▶ [Aim of the task] Among the records below, find each line containing the word "stated" and copy it.

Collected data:
-- pv_equiv track=rewrite | github.com/cms-sw/cmssw | HLTrigger/Configuration/python/Tools/confdb.py | consolidateNegativeList
-- ===== SOURCE A (Python) =====
-- def consolidateNegativeList(elements):
--   # consolidate a list of path exclusions and re-inclusions
--   # the result is the list of paths to be removed from the dump
--   result = set()
--   for element in elements:
--     if element[0] == '-':
--       result.add( element )
--     else:
--       result.discard( '-' + element )
--   return sorted( element for element in result )
-- ===== SOURCE B (Python) =====
-- def consolidateNegativeList(elements):
--   # single pass: map each base name to its most recent occurrence, then keep the negative ones
--   last = {}
--   for element in elements:
--     base = element[1:] if element[0] == '-' else element
--     last[base] = element
--   return sorted(v for v in last.values() if v[0] == '-')
-- ===== Notes on version B (the rewrite author's own statement) =====
-- stated objective: simpler
-- what changed: Replaces incremental set add/discard bookkeeping by one last-occurrence-wins dict keyed by base name, filtering the negative survivors once at the end.
import Mathlib
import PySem

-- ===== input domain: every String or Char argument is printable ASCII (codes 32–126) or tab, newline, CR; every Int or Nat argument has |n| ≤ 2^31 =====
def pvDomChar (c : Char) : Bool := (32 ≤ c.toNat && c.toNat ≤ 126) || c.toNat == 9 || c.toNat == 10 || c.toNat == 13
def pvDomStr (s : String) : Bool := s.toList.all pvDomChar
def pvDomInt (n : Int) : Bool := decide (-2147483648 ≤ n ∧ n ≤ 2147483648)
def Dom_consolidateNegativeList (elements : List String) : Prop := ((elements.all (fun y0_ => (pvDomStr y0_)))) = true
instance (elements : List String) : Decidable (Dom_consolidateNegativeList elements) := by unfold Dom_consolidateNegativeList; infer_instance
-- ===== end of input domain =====

-- B replaces A's incremental set add/discard by a single last-occurrence-wins dict keyed by
-- base name with one final filter; same cost, plainer data flow (objective: simpler).

-- ===== PORT A =====
def consolidateNegativeList (elements : List String) : List String :=
  let result : PySem.Set String := elements.foldl (fun result element =>
    if PySem.Str.pyGet? element 0 = some '-' then      -- element[0] == '-'
      PySem.Set.add result element
    else
      PySem.Set.discard result (String.ofList ('-' :: element.toList)))   -- '-' + element (exact: string concat)
    PySem.Set.empty
  PySem.List.sorted result (fun x => x) false

-- ===== PORT B =====
def consolidateNegativeList_alt (elements : List String) : List String :=
  let last : PySem.Dict String String := elements.foldl (fun last element =>
    let base := if PySem.Str.pyGet? element 0 = some '-'
                then PySem.Str.slice element (some 1) none     -- element[1:]
                else element
    last.insert base element) PySem.Dict.empty
  PySem.List.sorted ((PySem.Dict.values last).filter
    (fun v => PySem.Str.pyGet? v 0 == some '-')) (fun x => x) false

-- ===== PRECONDITION & SPEC =====
-- Pre_ excludes lists containing the empty string: there element[0] raises IndexError in A (and in B).
def Pre_consolidateNegativeList (elements : List String) : Prop := ∀ e ∈ elements, e ≠ ""
instance (elements : List String) : Decidable (Pre_consolidateNegativeList elements) := by unfold Pre_consolidateNegativeList; infer_instance
def pvWitness_consolidateNegativeList : List String := ["-A", "B", "-B", "B"]

def Spec_consolidateNegativeList (elements : List String) (out : List String) : Prop := out = consolidateNegativeList_alt elements
instance (elements : List String) (out : List String) : Decidable (Spec_consolidateNegativeList elements out) := by unfold Spec_consolidateNegativeList; infer_instance

-- ===== CLAIM (what is proved, stated in full; the proofs are below) =====
def Claim_equal_consolidateNegativeList : Prop := ∀ (elements : List String), Dom_consolidateNegativeList elements → Pre_consolidateNegativeList elements → Spec_consolidateNegativeList elements (consolidateNegativeList elements)

-- ===== LEMMAS AND PROOFS =====

-- A's loop body
def pvStepA (result : PySem.Set String) (element : String) : PySem.Set String :=
  if PySem.Str.pyGet? element 0 = some '-' then PySem.Set.add result element
  else PySem.Set.discard result (String.ofList ('-' :: element.toList))

-- B's base-name computation and loop body
def pvBase (element : String) : String :=
  if PySem.Str.pyGet? element 0 = some '-'
  then PySem.Str.slice element (some 1) none else element

def pvStepB (last : PySem.Dict String String) (element : String) : PySem.Dict String String :=
  last.insert (pvBase element) element

-- '-' + s
def pvMinus (s : String) : String := String.ofList ('-' :: s.toList)

lemma pvA_eq (elements : List String) :
    consolidateNegativeList elements =
      PySem.List.sorted (elements.foldl pvStepA PySem.Set.empty) (fun x => x) false := rfl

lemma pvB_eq (elements : List String) :
    consolidateNegativeList_alt elements =
      PySem.List.sorted
        ((PySem.Dict.values (elements.foldl pvStepB PySem.Dict.empty)).filter
          (fun v => PySem.Str.pyGet? v 0 == some '-')) (fun x => x) false := rfl

lemma pvNeg_iff (v : String) :
    PySem.Str.pyGet? v 0 = some '-' ↔ ∃ t, v.toList = '-' :: t := by
  have h : PySem.Str.pyGet? v 0 = v.toList[0]? := by simp [PySem.List.pyGet?_zero]
  rw [h]
  cases hv : v.toList with
  | nil => simp
  | cons c t =>
    simp only [List.getElem?_cons_zero, Option.some.injEq, List.cons.injEq]
    constructor
    · rintro rfl; exact ⟨t, rfl, rfl⟩
    · rintro ⟨t', rfl, rfl⟩; rfl

lemma pvMinus_reconstruct (v : String) (h : PySem.Str.pyGet? v 0 = some '-') :
    pvMinus (pvBase v) = v := by
  obtain ⟨t, ht⟩ := (pvNeg_iff v).mp h
  apply String.toList_inj.mp
  simp [pvMinus, pvBase, PySem.Str.slice, PySem.List.slice_from_one, ht]

lemma pvBase_minus (e : String) : pvBase (pvMinus e) = e := by
  apply String.toList_inj.mp
  simp [pvBase, PySem.Str.slice, PySem.List.slice_from_one, pvMinus]

lemma pvBase_of_not_neg (e : String) (h : ¬ PySem.Str.pyGet? e 0 = some '-') :
    pvBase e = e := by unfold pvBase; rw [if_neg h]

-- the joint loop invariant
lemma pv_inv (l : List String) (s : PySem.Set String) (d : PySem.Dict String String)
    (h1 : ∀ k v, d.get? k = some v → k = pvBase v)
    (h2 : ∀ v, v ∈ s ↔ (PySem.Str.pyGet? v 0 = some '-' ∧ d.get? (pvBase v) = some v))
    (hs : s.Nodup) (hk : d.keys.Nodup) :
    (∀ k v, (l.foldl pvStepB d).get? k = some v → k = pvBase v) ∧
    (∀ v, v ∈ l.foldl pvStepA s ↔
      (PySem.Str.pyGet? v 0 = some '-' ∧ (l.foldl pvStepB d).get? (pvBase v) = some v)) ∧
    (l.foldl pvStepA s).Nodup ∧ (l.foldl pvStepB d).keys.Nodup := by
  induction l generalizing s d with
  | nil => exact ⟨h1, h2, hs, hk⟩
  | cons e l ih =>
    simp only [List.foldl_cons]
    apply ih
    · -- h1 preserved
      intro k v hget
      rw [pvStepB, PySem.Dict.get?_insert] at hget
      split at hget
      · rename_i hkk; cases hget; exact hkk
      · exact h1 k v hget
    · -- h2 preserved
      intro v
      by_cases hne : PySem.Str.pyGet? e 0 = some '-'
      · have hA : pvStepA s e = PySem.Set.add s e := by unfold pvStepA; rw [if_pos hne]
        rw [hA, PySem.Set.mem_add, pvStepB, PySem.Dict.get?_insert]
        by_cases hb : pvBase v = pvBase e
        · rw [hb, if_pos rfl]
          constructor
          · rintro (hv | rfl)
            · have hneg := ((h2 v).mp hv).1
              have hve : v = e := by
                rw [← pvMinus_reconstruct v hneg, hb, pvMinus_reconstruct e hne]
              exact ⟨hneg, by rw [hve]⟩
            · exact ⟨hne, rfl⟩
          · rintro ⟨hneg, he⟩
            right; cases he; rfl
        · rw [if_neg hb]
          constructor
          · rintro (hv | rfl)
            · exact (h2 v).mp hv
            · exact absurd rfl hb
          · intro hv; left; exact (h2 v).mpr hv
      · have hbe : pvBase e = e := pvBase_of_not_neg e hne
        have hA : pvStepA s e = PySem.Set.discard s (String.ofList ('-' :: e.toList)) := by
          unfold pvStepA; rw [if_neg hne]
        have hmin : String.ofList ('-' :: e.toList) = pvMinus e := rfl
        rw [hA, hmin, PySem.Set.mem_discard, pvStepB, PySem.Dict.get?_insert, hbe]
        by_cases hb : pvBase v = e
        · rw [hb, if_pos rfl]
          constructor
          · rintro ⟨hv, hvne⟩
            have hneg := ((h2 v).mp hv).1
            exact absurd (by rw [← pvMinus_reconstruct v hneg, hb]) hvne
          · rintro ⟨hneg, he⟩
            cases he; exact absurd hneg hne
        · rw [if_neg hb]
          constructor
          · rintro ⟨hv, _⟩; exact (h2 v).mp hv
          · intro hv
            refine ⟨(h2 v).mpr hv, fun hvm => ?_⟩
            rw [hvm, pvBase_minus] at hb; exact hb rfl
    · -- set stays Nodup
      rw [pvStepA]; split
      · exact PySem.Set.nodup_add _ _ hs
      · exact PySem.Set.nodup_discard _ _ hs
    · -- keys stay Nodup
      exact PySem.Dict.nodup_keys_insert _ _ _ hk

-- ===== VERDICT (by name: the statement is the Claim_ definition above) =====
theorem consolidateNegativeList_spec : Claim_equal_consolidateNegativeList := by
  intro elements _ _
  unfold Spec_consolidateNegativeList
  rw [pvA_eq, pvB_eq]
  obtain ⟨inv1, inv2, hsnd, hknd⟩ :=
    pv_inv elements PySem.Set.empty PySem.Dict.empty
      (by intro k v h; simp [PySem.Dict.get?_empty] at h)
      (by intro v; simp [PySem.Set.empty, PySem.Dict.get?_empty])
      (by simp [PySem.Set.empty]) (by simp [PySem.Dict.keys_empty])
  set D := elements.foldl pvStepB PySem.Dict.empty with hD
  set S := elements.foldl pvStepA PySem.Set.empty with hS
  have hkeysmap : (D.items.map (fun p => p.1)).Nodup := hknd
  have hitems : D.items.Nodup := List.Nodup.of_map _ hkeysmap
  have hvalsmap : D.values = D.items.map (fun p => p.2) := rfl
  have hinj : ∀ p ∈ D.items, ∀ q ∈ D.items, p.2 = q.2 → p = q := by
    intro p hp q hq hpq
    have hgp := PySem.Dict.get?_of_mem_items _ hp hknd
    have hgq := PySem.Dict.get?_of_mem_items _ hq hknd
    have h1p := inv1 _ _ hgp
    have h1q := inv1 _ _ hgq
    have hfst : p.1 = q.1 := by rw [h1p, h1q, hpq]
    exact List.inj_on_of_nodup_map hkeysmap hp hq hfst
  have hvals : D.values.Nodup := by rw [hvalsmap]; exact hitems.map_on hinj
  symm
  apply (PySem.List.sorted_id_eq_sorted_id_iff_perm _ _).mpr
  apply (List.perm_ext_iff_of_nodup (hvals.filter _) hsnd).mpr
  intro a
  simp only [List.mem_filter, beq_iff_eq]
  constructor
  · rintro ⟨hav, hneg⟩
    rw [hvalsmap, List.mem_map] at hav
    obtain ⟨p, hp, rfl⟩ := hav
    have hg := PySem.Dict.get?_of_mem_items _ hp hknd
    have hb := inv1 _ _ hg
    exact (inv2 p.2).mpr ⟨hneg, hb ▸ hg⟩
  · intro ha
    obtain ⟨hneg, hget⟩ := (inv2 a).mp ha
    refine ⟨?_, hneg⟩
    have hmem := PySem.Dict.mem_items_of_get?_eq_some _ hget
    rw [hvalsmap, List.mem_map]
    exact ⟨_, hmem, rfl⟩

▶ [Answer box]
-- stated objective: simpler
-- ===== CLAIM (what is proved, stated in full; the proofs are below) =====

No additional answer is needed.